然后git clone这个仓库到你的colab中,为了保险起见,clone的时候加上分支控制-b pytorch-1.0即:
!git clone -b pytorch-1.0 https://github.com/jwyang/faster-rcnn.pytorch.git
这里有一点要注意,不能直接使用cd改变路径,需要使用python的方法,如下
import os
os.chdir('faster-rcnn.pytorch')
!ls
!mkdir data
os.chdir('data')
!mkdir pretrained_model
os.chdir('pretrained_model')
# 下载预训练模型res101
!wget https://filebox.ece.vt.edu/~jw2yang/faster-rcnn/pretrained-base-models/resnet101_caffe.pth
# 下载预训练模型vgg16
!wget https://filebox.ece.vt.edu/~jw2yang/faster-rcnn/pretrained-base-models/vgg16_caffe.pth
预训练模型下载好以后,返回上一级路径data,然后下载训练集voc2007
os.chdir('../') #返回上一级目录即data/下
# 下载数据集
!wget http://host.robots.ox.ac.uk/pascal/VOC/voc2007/VOCtrainval_06-Nov-2007.tar
!wget http://host.robots.ox.ac.uk/pascal/VOC/voc2007/VOCtest_06-Nov-2007.tar
!wget http://host.robots.ox.ac.uk/pascal/VOC/voc2007/VOCdevkit_08-Jun-2007.tar
# 解压缩
!tar xvf VOCtrainval_06-Nov-2007.tar
!tar xvf VOCtest_06-Nov-2007.tar
!tar xvf VOCdevkit_08-Jun-2007.tar
# 建立软连接
!ln -s $VOCdevkit VOCdevkit2007 #注意!如果上面解压缩得到的文件夹名字为"VOCdevdit",要将其改为“VOCdevdit2007",否则后面会报错。

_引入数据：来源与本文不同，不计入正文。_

-- pv_equiv track=rewrite | github.com/openakita/openakita | tests/unit/test_policy_v2_c8b4_confirmation_mode.py | _strip_comments_and_doc
-- ===== SOURCE A (Python) =====
-- def _strip_comments_and_doc(text: str) -> str:
--     out: list[str] = []
--     in_doc = False
--     for raw in text.splitlines():
--         triple_count = raw.count('"""') + raw.count("'''")
--         if triple_count % 2 == 1:
--             in_doc = not in_doc
--             continue
--         if triple_count >= 2 and not in_doc:
--             continue
--         if in_doc:
--             continue
--         if raw.lstrip().startswith("#"):
--             continue
--         out.append(raw)
--     return "\n".join(out)
-- ===== SOURCE B (Python) =====
-- def _strip_comments_and_doc(text: str) -> str:
--     # Block decomposition: lines with an odd triple-quote count are delimiters.
--     # Split the line list into blocks at those delimiters (delimiters dropped);
--     # even-indexed blocks lie outside docstrings and contribute their quote-free,
--     # non-comment lines; odd-indexed blocks are docstring bodies and are dropped.
--     blocks = []
--     cur = []
--     for raw in text.splitlines():
--         if (raw.count('"""') + raw.count("'''")) % 2 == 1:
--             blocks.append(cur)
--             cur = []
--         else:
--             cur.append(raw)
--     blocks.append(cur)
--     out = []
--     for i, blk in enumerate(blocks):
--         if i % 2 == 0:
--             out.extend(l for l in blk
--                        if (l.count('"""') + l.count("'''")) == 0
--                        and not l.lstrip().startswith("#"))
--     return "\n".join(out)
-- ===== Notes on version B (the rewrite author's own statement) =====
-- stated objective: alternative
-- what changed: Replaced A's single loop with a mutable in_doc flag by a delimiter-split decomposition: lines with an odd triple-quote count split the line list into blocks, odd-indexed blocks (docstring bodies) are dropped wholesale, and even-indexed blocks are filtered for quote-free non-comment lines.
import Mathlib
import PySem

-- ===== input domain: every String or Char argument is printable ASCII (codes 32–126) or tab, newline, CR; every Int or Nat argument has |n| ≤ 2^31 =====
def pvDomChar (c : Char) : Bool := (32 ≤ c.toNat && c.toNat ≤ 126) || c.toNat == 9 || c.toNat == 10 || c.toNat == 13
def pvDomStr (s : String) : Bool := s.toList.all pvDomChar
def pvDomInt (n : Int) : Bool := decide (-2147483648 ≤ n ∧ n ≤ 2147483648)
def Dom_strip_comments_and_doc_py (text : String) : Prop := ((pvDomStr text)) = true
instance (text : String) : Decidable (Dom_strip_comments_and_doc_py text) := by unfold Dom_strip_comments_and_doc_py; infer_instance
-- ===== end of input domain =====

-- B replaces A's flag-toggling loop by splitting the lines into blocks at odd-triple-quote
-- delimiter lines and keeping only the filtered even-indexed blocks (alternative decomposition, same cost).

-- ===== PORT A =====
-- raw.count('"""') + raw.count("'''")
def pvCnt (raw : String) : Nat := PySem.Str.count raw "\"\"\"" + PySem.Str.count raw "'''"

-- raw.lstrip().startswith("#")
def pvIsComment (raw : String) : Bool := PySem.Str.startswith (PySem.Str.lstrip raw) "#"

def strip_comments_and_doc_py (text : String) : String :=
  let st := (PySem.Str.splitlines text).foldl (fun (st : List String × Bool) raw =>
    let c := pvCnt raw
    if c % 2 == 1 then (st.1, !st.2)
    else if c ≥ 2 && !st.2 then st
    else if st.2 then st
    else if pvIsComment raw then st
    else (st.1 ++ [raw], st.2)) ([], false)
  PySem.Str.join "\n" st.1

-- ===== PORT B =====
-- l.count('"""') + l.count("'''") == 0 and not l.lstrip().startswith('#')
def pvGood (l : String) : Bool := pvCnt l == 0 && !pvIsComment l

def strip_comments_and_doc_py_alt (text : String) : String :=
  let st := (PySem.Str.splitlines text).foldl
    (fun (st : List (List String) × List String) raw =>
      if pvCnt raw % 2 == 1 then (st.1 ++ [st.2], [])
      else (st.1, st.2 ++ [raw])) ([], [])
  let blocks := st.1 ++ [st.2]
  let out := (PySem.List.enumerate blocks).foldl
    (fun (out : List String) p =>
      if p.1 % 2 == 0 then out ++ p.2.filter pvGood else out) []
  PySem.Str.join "\n" out

-- ===== PRECONDITION & SPEC =====
def Spec_strip_comments_and_doc_py (text : String) (out : String) : Prop := out = strip_comments_and_doc_py_alt text
instance (text : String) (out : String) : Decidable (Spec_strip_comments_and_doc_py text out) := by unfold Spec_strip_comments_and_doc_py; infer_instance

-- ===== CLAIM (what is proved, stated in full; the proofs are below) =====
def Claim_equal_strip_comments_and_doc_py : Prop := ∀ (text : String), Dom_strip_comments_and_doc_py text → Spec_strip_comments_and_doc_py text (strip_comments_and_doc_py text)

-- ===== LEMMAS AND PROOFS =====

-- lines A keeps, starting in docstring-state d
def pvKept (ls : List String) (d : Bool) : List String :=
  match ls with
  | [] => []
  | l :: ls =>
    let c := pvCnt l
    if c % 2 == 1 then pvKept ls (!d)
    else if c ≥ 2 && !d then pvKept ls d
    else if d then pvKept ls d
    else if pvIsComment l then pvKept ls d
    else l :: pvKept ls d

theorem pvA_fold (ls : List String) (d : Bool) (out : List String) :
    (ls.foldl (fun (st : List String × Bool) raw =>
      let c := pvCnt raw
      if c % 2 == 1 then (st.1, !st.2)
      else if c ≥ 2 && !st.2 then st
      else if st.2 then st
      else if pvIsComment raw then st
      else (st.1 ++ [raw], st.2)) (out, d)).1 = out ++ pvKept ls d := by
  induction ls generalizing d out with
  | nil => simp [pvKept]
  | cons l ls ih =>
    simp only [List.foldl_cons, pvKept]
    split_ifs with h1 h2 h3 h4 <;> rw [ih] <;> simp [h1, h2, h3, h4]

-- B's block split: (first block, remaining blocks)
def pvBlocks (ls : List String) : List String × List (List String) :=
  match ls with
  | [] => ([], [])
  | l :: ls =>
    let p := pvBlocks ls
    if pvCnt l % 2 == 1 then ([], p.1 :: p.2)
    else (l :: p.1, p.2)

theorem pvB_split_fold (ls : List String) (acc : List (List String)) (cur : List String) :
    (ls.foldl (fun (st : List (List String) × List String) raw =>
        if pvCnt raw % 2 == 1 then (st.1 ++ [st.2], [])
        else (st.1, st.2 ++ [raw])) (acc, cur)).1 ++
    [(ls.foldl (fun (st : List (List String) × List String) raw =>
        if pvCnt raw % 2 == 1 then (st.1 ++ [st.2], [])
        else (st.1, st.2 ++ [raw])) (acc, cur)).2] =
    acc ++ (cur ++ (pvBlocks ls).1) :: (pvBlocks ls).2 := by
  induction ls generalizing acc cur with
  | nil => simp [pvBlocks]
  | cons l ls ih =>
    by_cases h1 : (pvCnt l % 2 == 1) = true
    · simp only [List.foldl_cons, if_pos h1, pvBlocks]
      rw [ih]; simp [h1]
    · simp only [List.foldl_cons, if_neg h1, pvBlocks]
      rw [ih]; simp [h1]

-- keep = true: current block is even-indexed (outside docstrings)
def pvAlt (keep : Bool) (bs : List (List String)) : List String :=
  match bs with
  | [] => []
  | b :: bs => (if keep then b.filter pvGood else []) ++ pvAlt (!keep) bs

theorem pvB_sel_fold (bs : List (List String)) (i : Int) (out : List String)
    (hi : 0 ≤ i) :
    (PySem.List.enumerate bs i).foldl (fun (out : List String) p =>
      if p.1 % 2 == 0 then out ++ p.2.filter pvGood else out) out =
    out ++ pvAlt (i % 2 == 0) bs := by
  induction bs generalizing i out with
  | nil => simp [pvAlt, PySem.List.enumerate_nil]
  | cons b bs ih =>
    rw [PySem.List.enumerate_cons]
    simp only [List.foldl_cons, pvAlt]
    have h2 : ((i + 1) % 2 == 0) = !(i % 2 == 0) := by
      rcases Int.emod_two_eq_zero_or_one i with h | h <;>
        simp [h, Int.add_mul_emod_self_left, Int.emod_emod_of_dvd] <;> omega
    by_cases h : i % 2 == 0
    · simp only [h, if_pos rfl]
      rw [ih _ _ (by omega), h2, h]
      simp
    · simp only [h]
      rw [if_neg (by simpa using h), ih _ _ (by omega), h2]
      simp [h]

theorem pvKept_eq_alt (ls : List String) (d : Bool) :
    pvKept ls d = pvAlt (!d) ((pvBlocks ls).1 :: (pvBlocks ls).2) := by
  induction ls generalizing d with
  | nil => simp [pvKept, pvBlocks, pvAlt]
  | cons l ls ih =>
    simp only [pvKept, pvBlocks]
    by_cases h1 : (pvCnt l % 2 == 1) = true
    · simp only [h1, if_pos rfl]
      rw [ih (!d)]
      cases d <;> simp [pvAlt]
    · have h1' : pvCnt l % 2 ≠ 1 := by simpa using h1
      have hodd : ¬ (pvCnt l % 2 == 1) = true := h1
      cases d with
      | true =>
        simp only [hodd, if_neg, Bool.and_false]
        rw [ih true]
        simp [pvAlt, hodd]
      | false =>
        by_cases h2 : pvCnt l ≥ 2
        · have hg : pvGood l = false := by
            simp [pvGood, pvCnt] at *; omega
          simp [hodd, h2, ih false, pvAlt, hg]
        · have hc0 : pvCnt l = 0 := by omega
          by_cases h3 : pvIsComment l = true
          · have hg : pvGood l = false := by simp [pvGood, h3]
            simp [hodd, h2, h3, ih false, pvAlt, hg]
          · have hg : pvGood l = true := by
              simp [pvGood, hc0, h3]
            simp [hodd, h2, h3, ih false, pvAlt, hg]

-- ===== VERDICT (by name: the statement is the Claim_ definition above) =====
theorem strip_comments_and_doc_py_spec : Claim_equal_strip_comments_and_doc_py := by
  intro text _
  show _ = _
  unfold strip_comments_and_doc_py strip_comments_and_doc_py_alt
  simp only [pvA_fold, List.nil_append]
  rw [pvKept_eq_alt]
  congr 1
  have hs := pvB_split_fold (PySem.Str.splitlines text) [] []
  simp only [List.nil_append] at hs
  have he := pvB_sel_fold ((pvBlocks (PySem.Str.splitlines text)).1 :: (pvBlocks (PySem.Str.splitlines text)).2) 0 [] (by omega)
  simp only [List.nil_append] at he
  simp only [hs, he]
  rfl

我在删除的时候出现了无法删除的错误,只能用命令行删除,如下:
首先进入到VOCdevkit2007文件下
import os
os.chdir('data')
然后输入
!rm -rf VOCdevkit2007
将VOCdevkit2007删除,接着就可以将VOCdevkit改为VOCdevkit2007了。
回到上一级路径,然后进入lib中进行编译(在这一步经常会出错,博主本人在这里遇到各种错误并解决了,如果你也遇到错误了欢迎与我交流)
os.chdir('../lib')
!python setup.py build develop
训练参数可以参考下表配置
我这里的训练参数使用了表格的倒数三行的参数。
训练代码(参考):
!CUDA_VISIBLE_DEVICES=0 python trainval_net.py \
--dataset pascal_voc \
--net res101 \
--bs 4 \
--nw 0 \
--lr 0.004 \
--lr_decay_step 8 \
--epochs 10 \
--cuda
其中“CUDA_VISIBLE_DEVICES”指代了gpu的id,这得看你实验室服务器哪块gpu是闲置的。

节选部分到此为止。